In this chapter two categories of physiological signals, from the central and from the peripheral nervous systems, have been evaluated on the problem of assessing the arousal and the valence dimension of emotions elicited by IAPS images. Those assessments were performed as classification problems, with ground-truth valence / arousal values provided either by the IAPS or by self-assessments of the emotion. Two classifiers were used, a Naïve-Bayes classifier and a LDA.

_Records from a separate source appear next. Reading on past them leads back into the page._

-- pv_equiv track=rewrite | github.com/Filianda/Domino | Domino.py | generate_snake
-- ===== SOURCE A (Python) =====
-- def generate_snake(domino_snake):
--     snake = ""
--     for piece_index in range(len(domino_snake)):
--         if len(domino_snake) > 6:
--             if piece_index < 3 or piece_index >= len(domino_snake) - 3:
--                 snake += str(domino_snake[piece_index])
--             elif piece_index == 3:
--                 snake += '...'
--         else:
--             snake +=  str(domino_snake[piece_index])
--     return snake
-- ===== SOURCE B (Python) =====
-- def generate_snake(domino_snake):
--     if len(domino_snake) > 6:
--         return (''.join(map(str, domino_snake[:3]))
--                 + '...'
--                 + ''.join(map(str, domino_snake[-3:])))
--     return ''.join(map(str, domino_snake))
-- ===== Notes on version B (the rewrite author's own statement) =====
-- stated objective: simpler
-- what changed: Hoisted the length>6 test out of the loop and replaced the index loop with per-element branching by slice+join: the long case concatenates the first-3 and last-3 slices around '...', never visiting the middle.
import Mathlib
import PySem

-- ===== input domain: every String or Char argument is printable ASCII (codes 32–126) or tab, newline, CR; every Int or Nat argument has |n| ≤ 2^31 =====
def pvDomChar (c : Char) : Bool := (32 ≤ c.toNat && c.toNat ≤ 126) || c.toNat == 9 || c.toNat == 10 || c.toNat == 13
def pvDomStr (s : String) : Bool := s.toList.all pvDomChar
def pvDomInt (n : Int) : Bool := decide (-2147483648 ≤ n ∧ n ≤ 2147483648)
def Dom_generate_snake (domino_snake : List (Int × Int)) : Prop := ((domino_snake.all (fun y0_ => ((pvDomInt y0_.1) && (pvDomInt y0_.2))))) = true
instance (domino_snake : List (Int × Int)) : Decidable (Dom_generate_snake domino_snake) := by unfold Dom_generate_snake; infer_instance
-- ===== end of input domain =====

-- B hoists the `len > 6` test out of the loop and builds the long form from the
-- first-3 / last-3 slices around '...' (objective: simpler; same return value).

-- str((a, b)) in Python prints "(a, b)"; exact over List Char.
def pieceChars (p : Int × Int) : List Char :=
  '(' :: PySem.Int.toChars p.1 ++ ',' :: ' ' :: PySem.Int.toChars p.2 ++ [')']

-- ===== PORT A =====
-- loop over range(len), accumulating the string as a List Char; the pyGetD
-- default (0, 0) is never used (the index comes from range(len)).
def generate_snake (domino_snake : List (Int × Int)) : String :=
  String.ofList <|
    (PySem.List.pyRange 0 (PySem.List.len domino_snake) 1).foldl
      (fun snake piece_index =>
        if (PySem.List.len domino_snake) > 6 then
          if piece_index < 3 ∨ piece_index ≥ (PySem.List.len domino_snake) - 3 then
            snake ++ pieceChars (PySem.List.pyGetD domino_snake piece_index (0, 0))
          else if piece_index = 3 then
            snake ++ ('.' :: '.' :: '.' :: [])
          else snake
        else snake ++ pieceChars (PySem.List.pyGetD domino_snake piece_index (0, 0)))
      []

-- ===== PORT B =====
def generate_snake_alt (domino_snake : List (Int × Int)) : String :=
  if (PySem.List.len domino_snake) > 6 then
    String.ofList <|
      (PySem.List.slice domino_snake none (some 3)).flatMap pieceChars
        ++ ('.' :: '.' :: '.' :: [])
        ++ (PySem.List.slice domino_snake (some (-3)) none).flatMap pieceChars
  else
    String.ofList (domino_snake.flatMap pieceChars)

-- ===== PRECONDITION & SPEC =====
def Spec_generate_snake (domino_snake : List (Int × Int)) (out : String) : Prop := out = generate_snake_alt domino_snake
instance (domino_snake : List (Int × Int)) (out : String) : Decidable (Spec_generate_snake domino_snake out) := by unfold Spec_generate_snake; infer_instance

-- ===== CLAIM (what is proved, stated in full; the proofs are below) =====
def Claim_equal_generate_snake : Prop := ∀ (domino_snake : List (Int × Int)), Dom_generate_snake domino_snake → Spec_generate_snake domino_snake (generate_snake domino_snake)

-- ===== LEMMAS AND PROOFS =====

-- the body of A's fold, as a pure per-index contribution
def gBody (l : List (Int × Int)) (i : Int) : List Char :=
  if (PySem.List.len l) > 6 then
    if i < 3 ∨ i ≥ (PySem.List.len l) - 3 then
      pieceChars (PySem.List.pyGetD l i (0, 0))
    else if i = 3 then ('.' :: '.' :: '.' :: [])
    else []
  else pieceChars (PySem.List.pyGetD l i (0, 0))

theorem flatMap_congr_mem {α β : Type} {l : List α} {f g : α → List β}
    (h : ∀ x ∈ l, f x = g x) : l.flatMap f = l.flatMap g := by
  induction l with
  | nil => rfl
  | cons x xs ih =>
    rw [List.flatMap_cons, List.flatMap_cons, h x (by simp),
      ih (fun y hy => h y (by simp [hy]))]

theorem foldA_eq_flatMap (l : List (Int × Int)) :
    generate_snake l
      = String.ofList ((PySem.List.pyRange 0 (PySem.List.len l) 1).flatMap (gBody l)) := by
  unfold generate_snake
  have hb : (fun (snake : List Char) (i : Int) =>
        if (PySem.List.len l) > 6 then
          if i < 3 ∨ i ≥ (PySem.List.len l) - 3 then
            snake ++ pieceChars (PySem.List.pyGetD l i (0, 0))
          else if i = 3 then snake ++ ('.' :: '.' :: '.' :: [])
          else snake
        else snake ++ pieceChars (PySem.List.pyGetD l i (0, 0)))
      = fun snake i => snake ++ gBody l i := by
    funext snake i
    unfold gBody
    split_ifs <;> simp
  rw [hb, PySem.List.foldl_append_eq_flatMap]
  simp

-- flatMap of the getter over range a..a+m is the corresponding segment of l
theorem flatMap_get_seg (l : List (Int × Int)) (f : (Int × Int) → List Char) :
    ∀ (m a : Nat), a + m ≤ l.length →
      (PySem.List.pyRange (a : Int) ((a : Int) + (m : Int)) 1).flatMap
          (fun i => f (PySem.List.pyGetD l i (0, 0)))
        = ((l.drop a).take m).flatMap f := by
  intro m
  induction m with
  | zero =>
    intro a _
    simp [PySem.List.pyRange]
  | succ m ih =>
    intro a h
    have ha : a < l.length := by omega
    rw [PySem.List.pyRange_one_cons (by push_cast; omega)]
    have hrec := ih (a + 1) (by omega)
    have harg : ((a : Int) + ((m : Nat) + 1 : Nat) : Int) = ((a + 1 : Nat) : Int) + (m : Int) := by
      push_cast; omega
    have hcast : ((a : Int) + 1) = ((a + 1 : Nat) : Int) := by push_cast; omega
    rw [List.flatMap_cons, harg, hcast, hrec,
      List.drop_eq_getElem_cons ha, List.take_succ_cons, List.flatMap_cons,
      PySem.List.pyGetD_natCast, List.getD_eq_getElem l _ ha]

theorem flatMap_gBody_mid (l : List (Int × Int)) (h : (PySem.List.len l) > 6) :
    (PySem.List.pyRange 4 ((PySem.List.len l) - 3) 1).flatMap (gBody l) = [] := by
  rw [List.flatMap_eq_nil_iff]
  intro i hi
  rw [PySem.List.mem_pyRange_one] at hi
  unfold gBody
  rw [if_pos h, if_neg (by omega), if_neg (by omega)]

theorem len_eq_cast (l : List (Int × Int)) : PySem.List.len l = (l.length : Int) := by
  simp [PySem.List.len]

-- ===== VERDICT (by name: the statement is the Claim_ definition above) =====
theorem generate_snake_spec : Claim_equal_generate_snake := by
  intro l _
  unfold Spec_generate_snake generate_snake_alt
  rw [foldA_eq_flatMap]
  by_cases h : (PySem.List.len l) > 6
  · rw [if_pos h]
    have hlen := len_eq_cast l
    have h7 : 7 ≤ l.length := by omega
    rw [PySem.List.pyRange_one_append 0 3 (PySem.List.len l) (by omega) (by omega),
        PySem.List.pyRange_one_append 3 4 (PySem.List.len l) (by omega) (by omega),
        PySem.List.pyRange_one_append 4 ((PySem.List.len l) - 3) (PySem.List.len l)
          (by omega) (by omega),
        List.flatMap_append, List.flatMap_append, List.flatMap_append,
        flatMap_gBody_mid l h]
    have hfirst : (PySem.List.pyRange 0 3 1).flatMap (gBody l)
        = (l.take 3).flatMap pieceChars := by
      rw [flatMap_congr_mem (g := fun i => pieceChars (PySem.List.pyGetD l i (0, 0)))
            (by intro i hi
                rw [PySem.List.mem_pyRange_one] at hi
                unfold gBody
                rw [if_pos h, if_pos (by omega)])]
      have := flatMap_get_seg l pieceChars 3 0 (by omega)
      simpa using this
    have hdot : (PySem.List.pyRange 3 4 1).flatMap (gBody l)
        = ('.' :: '.' :: '.' :: []) := by
      have h34 : PySem.List.pyRange 3 4 1 = [3] := by decide
      rw [h34, List.flatMap_cons, List.flatMap_nil]
      unfold gBody
      rw [if_pos h, if_neg (by omega), if_pos rfl, List.append_nil]
    have hlast : (PySem.List.pyRange ((PySem.List.len l) - 3) (PySem.List.len l) 1).flatMap (gBody l)
        = (l.drop (l.length - 3)).flatMap pieceChars := by
      rw [flatMap_congr_mem (g := fun i => pieceChars (PySem.List.pyGetD l i (0, 0)))
            (by intro i hi
                rw [PySem.List.mem_pyRange_one] at hi
                unfold gBody
                rw [if_pos h, if_pos (by omega)])]
      have hc1 : (PySem.List.len l) - 3 = ((l.length - 3 : Nat) : Int) := by
        rw [hlen]; omega
      have hc2 : (PySem.List.len l) = ((l.length - 3 : Nat) : Int) + ((3 : Nat) : Int) := by
        rw [hlen]; omega
      rw [hc1, hc2, flatMap_get_seg l pieceChars 3 (l.length - 3) (by omega)]
      rw [List.take_of_length_le (by simp; omega)]
    rw [hfirst, hdot, hlast,
      PySem.List.slice_to l (by norm_num), PySem.List.slice_from_neg_ofNat l 3 (by omega)]
    simp
  · rw [if_neg h]
    rw [flatMap_congr_mem (g := fun i => pieceChars (PySem.List.pyGetD l i (0, 0)))
          (by intro i _; unfold gBody; rw [if_neg h])]
    have hseg := flatMap_get_seg l pieceChars l.length 0 (by omega)
    push_cast at hseg
    simp only [zero_add, List.drop_zero, List.take_length] at hseg
    rw [len_eq_cast, hseg]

Results showed the usability of EEG's in both arousal and valence recognition and the interest of EEG features over peripheral features. Moreover, the fusion of EEG features with peripheral features improved the assessment performance. This improvement was better with a LDA than with the Naïve-Bayes classifier. Results also markedly improved when using classes generated from self-assessment of emotions. When trying to assess emotions, one should avoid using predefined labels but rather ask for the user’s feeling. However, by using self-assessment the generated classes were unbalanced which gave rise to classification problems such as the undersampling of some classes. Moreover, using the self-assessments as a ground-truth implies that the user is an expert in evaluating his / her feelings, which is not always the case as discussed in Section 4.1.1.

Future work on arousal assessment will first aim at improving on the current results by using other non-linear classifiers, such as Support Vector Machines. Feature selection and more sophisticated fusion strategies will also be examined, jointly with the examination of other features such as temporal characteristics of signals that are known to be strongly implied in emotional processes.